Through the treaty, they agreed that all the land outside Europe should be an exclusive
duopoly between the two countries. The treaty established an imaginary line along a
north-south meridian 370 leagues west of Cape Verde Islands, roughly 46° 37' W. In
terms of the treaty, all land to the west of the line (which is now known to include most
of the South American soil), would belong to Spain, and all land to the east, to Portugal.
Because accurate measurements of longitude were not possible at that time, the line
was not strictly enforced, resulting in a Portuguese expansion of Brazil across the
meridian.
In 1498, during his third voyage to the Americas, Christopher Columbus sailed near the
Orinoco Delta and then landed in the Gulf of Paria (Actual Venezuela).

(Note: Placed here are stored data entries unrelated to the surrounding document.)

-- pv_equiv track=rewrite | github.com/wencenlin/nodule_cls | searchspace/search_space_utils.py | get_search_space
-- ===== SOURCE A (Python) =====
-- def get_search_space(max_len, channel_range, search_space=[], now=0):
--     """
--     Recursive.
--     Get all configuration combinations
--
--     :param max_len: max of the depth of model
--     :param channel_range: list, the range of channel
--     :param search_space: search space
--     :param now: depth of model
--     :return:
--     """
--     result = []
--     if now == 0:
--         for i in channel_range:
--             result.append([i])
--         # [[4], [8], [16], [32], [64], [128]]
--     else:
--         for i in search_space:
--             larger_channel = get_larger_channel(channel_range, i[-1])  # channel_num: 4 ,result: [4, 8, 16, 32, 64, 128]
--             for m in larger_channel:  # when larger_channel = [4, 8, 16, 32, 64, 128], i = [4]
--                 tmp = i.copy()      # [4].    | [4].
--                 tmp.append(m)       # [4,4].  | [4,8].
--                 result.append(tmp)  # [[4,4]].| [[4,4], [4,8]].
--         # [[4, 4], [4, 8], [4, 16], [4, 32], [4, 64], [4, 128], ..., [32, 32], [32, 64], [32, 128], [64, 64], [64, 128], [128, 128]]
--         # [[4, 4, 4], [4, 4, 8], ..., [4, 4, 128], [4, 8, 8], ..., [4, 8, 128], ..., [4, 128, 128], ..., [32, 32, 32], [32, 32, 64], [32, 32, 128], ..., [64, 128, 128], [128, 128, 128]]
--     now = now + 1
--     if now < max_len:
--         return get_search_space(max_len, channel_range, search_space=result, now=now)
--     else:
--         return result
--
-- def get_larger_channel(channel_range, channel_num):
--     """
--     get channels which is larger than inputs
--
--     :param channel_range: list,channel range
--     :param channel_num: input channel
--     :return: list,channels which is larger than inputs
--     """
--     # channel_num: 4 ,result: [4, 8, 16, 32, 64, 128]
--     # channel_num: 8 ,result:    [8, 16, 32, 64, 128]
--     result = filter(lambda x: x >= channel_num, channel_range)
--     return list(result)
-- ===== SOURCE B (Python) =====
-- def get_search_space(max_len, channel_range, search_space=[], now=0):
--     # Iterative: seed (or do A's unconditional first extension), then extend while now < max_len.
--     if now == 0:
--         result = [[c] for c in channel_range]
--     else:
--         result = [seq + [c] for seq in search_space for c in channel_range if c >= seq[-1]]
--     now += 1
--     while now < max_len:
--         result = [seq + [c] for seq in result for c in channel_range if c >= seq[-1]]
--         now += 1
--     return result
-- ===== Notes on version B (the rewrite author's own statement) =====
-- stated objective: simpler
-- what changed: Replaces A's tail recursion with helper-calls and an accumulating foldl per level by a single iterative while-loop over a flat list comprehension per level (seed or extend once, then extend while now < max_len).
-- outside the precondition, e.g. on get_search_space(3, [1, 2], [[5]], -1): A returns [[1, 1, 1], [1, 1, 2], [1, 2, 2], [2, 2, 2]], B returns []
import Mathlib
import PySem

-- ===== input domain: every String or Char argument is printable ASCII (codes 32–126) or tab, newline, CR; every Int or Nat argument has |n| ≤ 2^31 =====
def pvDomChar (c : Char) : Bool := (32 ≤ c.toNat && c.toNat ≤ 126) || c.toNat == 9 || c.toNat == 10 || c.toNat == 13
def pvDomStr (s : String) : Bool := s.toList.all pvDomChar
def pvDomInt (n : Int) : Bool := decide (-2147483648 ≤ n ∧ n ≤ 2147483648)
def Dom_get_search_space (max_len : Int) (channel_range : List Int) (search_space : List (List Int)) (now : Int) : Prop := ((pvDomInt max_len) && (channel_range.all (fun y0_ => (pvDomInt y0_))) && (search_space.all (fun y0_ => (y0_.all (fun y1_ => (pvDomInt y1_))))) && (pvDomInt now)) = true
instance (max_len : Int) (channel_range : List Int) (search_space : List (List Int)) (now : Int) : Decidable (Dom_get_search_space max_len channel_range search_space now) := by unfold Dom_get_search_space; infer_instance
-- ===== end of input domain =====

-- B replaces A's tail recursion (with a helper and per-level accumulating appends) by a single
-- iterative while-loop over a flat per-level comprehension; same cost, simpler shape.
-- ===== PORT A =====
def get_larger_channel (channel_range : List Int) (channel_num : Int) : List Int :=
  channel_range.filter (fun x => decide (channel_num ≤ x))

def get_search_space (max_len : Int) (channel_range : List Int) (search_space : List (List Int)) (now : Int) : List (List Int) :=
  let result : List (List Int) :=
    if now = 0 then
      channel_range.foldl (fun acc i => acc ++ [[i]]) []
    else
      search_space.foldl (fun acc i =>
        let larger := get_larger_channel channel_range ((PySem.List.pyGet? i (-1)).getD 0)
        larger.foldl (fun acc2 m => acc2 ++ [i ++ [m]]) acc) []
  let now2 := now + 1
  if now2 < max_len then get_search_space max_len channel_range result now2 else result
termination_by (max_len - now).toNat
decreasing_by omega

-- ===== PORT B =====
def gss_extend (channel_range : List Int) (result : List (List Int)) : List (List Int) :=
  result.flatMap (fun seq =>
    (channel_range.filter (fun c => decide ((PySem.List.pyGet? seq (-1)).getD 0 ≤ c))).map
      (fun c => seq ++ [c]))

def gss_loop (max_len : Int) (channel_range : List Int) (result : List (List Int)) (now : Int) : List (List Int) :=
  if now < max_len then gss_loop max_len channel_range (gss_extend channel_range result) (now + 1)
  else result
termination_by (max_len - now).toNat
decreasing_by omega

def get_search_space_alt (max_len : Int) (channel_range : List Int) (search_space : List (List Int)) (now : Int) : List (List Int) :=
  let result : List (List Int) :=
    if now = 0 then channel_range.map (fun c => [c])
    else gss_extend channel_range search_space
  gss_loop max_len channel_range result (now + 1)

-- ===== PRECONDITION & SPEC =====
-- Pre_ restricts to the natural domain: now is a recursion depth (0 ≤ now; for negative now A's
-- counter passes 0 mid-recursion and A discards the accumulated extensions), and for now ≠ 0 every
-- sequence in search_space must be nonempty (on an empty sequence A raises IndexError at i[-1]).
def Pre_get_search_space (max_len : Int) (channel_range : List Int) (search_space : List (List Int)) (now : Int) : Prop :=
  0 ≤ now ∧ (now = 0 ∨ ∀ s ∈ search_space, s ≠ ([] : List Int))
instance (max_len : Int) (channel_range : List Int) (search_space : List (List Int)) (now : Int) : Decidable (Pre_get_search_space max_len channel_range search_space now) := by unfold Pre_get_search_space; infer_instance

def pvWitness_get_search_space : Int × List Int × List (List Int) × Int := (3, [4, 8], [], 0)

def Spec_get_search_space (max_len : Int) (channel_range : List Int) (search_space : List (List Int)) (now : Int) (out : List (List Int)) : Prop := out = get_search_space_alt max_len channel_range search_space now
instance (max_len : Int) (channel_range : List Int) (search_space : List (List Int)) (now : Int) (out : List (List Int)) : Decidable (Spec_get_search_space max_len channel_range search_space now out) := by unfold Spec_get_search_space; infer_instance

-- ===== CLAIM (what is proved, stated in full; the proofs are below) =====
def Claim_equal_get_search_space : Prop := ∀ (max_len : Int) (channel_range : List Int) (search_space : List (List Int)) (now : Int), Dom_get_search_space max_len channel_range search_space now → Pre_get_search_space max_len channel_range search_space now → Spec_get_search_space max_len channel_range search_space now (get_search_space max_len channel_range search_space now)

-- ===== LEMMAS AND PROOFS =====

-- A's per-level accumulating double foldl equals B's flat flatMap extension.
theorem stepA_eq_extend (channel_range : List Int) (ss : List (List Int)) :
    ss.foldl (fun acc i =>
      let larger := get_larger_channel channel_range ((PySem.List.pyGet? i (-1)).getD 0)
      larger.foldl (fun acc2 m => acc2 ++ [i ++ [m]]) acc) [] = gss_extend channel_range ss := by
  have h : ∀ (acc : List (List Int)), ss.foldl (fun acc i =>
      let larger := get_larger_channel channel_range ((PySem.List.pyGet? i (-1)).getD 0)
      larger.foldl (fun acc2 m => acc2 ++ [i ++ [m]]) acc) acc
      = acc ++ gss_extend channel_range ss := by
    intro acc
    have : ∀ (acc : List (List Int)), ss.foldl (fun acc i =>
        (get_larger_channel channel_range ((PySem.List.pyGet? i (-1)).getD 0)).foldl
          (fun acc2 m => acc2 ++ [i ++ [m]]) acc) acc
        = ss.foldl (fun acc i => acc ++
            ((get_larger_channel channel_range ((PySem.List.pyGet? i (-1)).getD 0)).map
              (fun m => i ++ [m]))) acc := by
      intro acc
      apply PySem.List.foldl_congr_mem
      intro acc i _
      exact PySem.List.foldl_append_singleton_eq_map (f := fun m => i ++ [m]) _ _
    rw [this, PySem.List.foldl_append_eq_flatMap]
    simp only [gss_extend, get_larger_channel]
  simpa using h []

theorem main_loop (max_len : Int) (channel_range : List Int) :
    ∀ (ss : List (List Int)) (now : Int), 0 < now →
      get_search_space max_len channel_range ss now
        = gss_loop max_len channel_range (gss_extend channel_range ss) (now + 1) := by
  intro ss now hpos
  have hm : ∀ n (ss : List (List Int)) (now : Int), (max_len - now).toNat = n → 0 < now →
      get_search_space max_len channel_range ss now
        = gss_loop max_len channel_range (gss_extend channel_range ss) (now + 1) := by
    intro n
    induction n using Nat.strong_induction_on with
    | _ n ih =>
      intro ss now hn hpos
      rw [get_search_space.eq_def]
      have hnz : ¬ now = 0 := by omega
      simp only [hnz, if_false]
      rw [stepA_eq_extend]
      by_cases hlt : now + 1 < max_len
      · simp only [hlt, if_true]
        rw [ih (max_len - (now + 1)).toNat (by omega) _ _ rfl (by omega)]
        conv_rhs => rw [gss_loop.eq_def]
        simp [hlt]
      · simp only [hlt, if_false]
        conv_rhs => rw [gss_loop.eq_def]
        simp [hlt]
  exact hm _ ss now rfl hpos

-- ===== VERDICT (by name: the statement is the Claim_ definition above) =====
theorem get_search_space_spec : Claim_equal_get_search_space := by
  intro max_len channel_range search_space now _ hpre
  unfold Spec_get_search_space get_search_space_alt
  rcases hpre with ⟨hnn, _⟩
  by_cases h0 : now = 0
  · subst h0
    rw [get_search_space.eq_def]
    simp only [if_true, PySem.List.foldl_append_singleton_eq_map, List.nil_append]
    by_cases hlt : (0 : Int) + 1 < max_len
    · simp only [hlt, if_true]
      rw [main_loop max_len channel_range _ _ (by omega)]
      conv_rhs => rw [gss_loop.eq_def]
      rw [if_pos hlt]
    · simp only [hlt, if_false]
      conv_rhs => rw [gss_loop.eq_def]
      simp only [hlt, if_false]
  · simp only [h0, if_false]
    exact main_loop max_len channel_range search_space now (by omega)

Amazed by the great offshore current of freshwater which deflected his course
eastward, Columbus expressed in his moving letter to Isabella I and Ferdinand II that he
must have reached heaven on Earth (terrestrial paradise):
Great signs are these of the Terrestrial Paradise, for the site conforms to the
opinion of the holy and wise theologians whom I have mentioned. And likewise,
the [other] signs conform very well, for I have never read or heard of such a
large quantity of fresh water being inside and in such close proximity to salt
water; the very mild temperateness also corroborates this; and if the water of
which I speak does not proceed from Paradise then it is an even greater marvel,
because I do not believe such a large and deep river has ever been known to
exist in this world.
Beginning in 1499, the people and natural resources of South America were repeatedly
exploited by foreign conquistadors, first from Spain and later from Portugal. These
competing colonial nations claimed the land and resources as their own and divided it
into colonies.
European diseases (smallpox, influenza, measles and typhus) to which the native
populations had no resistance were the overwhelming cause of the depopulation of
the Native American population. Cruel systems of forced labor (such as encomiendas
and mining industry's mita) under Spanish control also contributed to depopulation.
“Lower bound estimates speak of a decline in the population of around 20–50 percent,
whereas high estimates arrive at 90 percent.”
Following this, African slaves, who had developed immunity to these diseases,
were quickly brought in to replace them.
Eventually, the natives and the Spaniards interbred, forming a Mestizo class. Mestizos
and the Native Americans were often forced to pay unfair taxes to the Spanish
government and were punished harshly for disobeying their laws. Many native
artworks were considered pagan idols and destroyed by Spanish explorers. This
included a great number of gold and silver sculptures, which were melted down before
transport to Europe.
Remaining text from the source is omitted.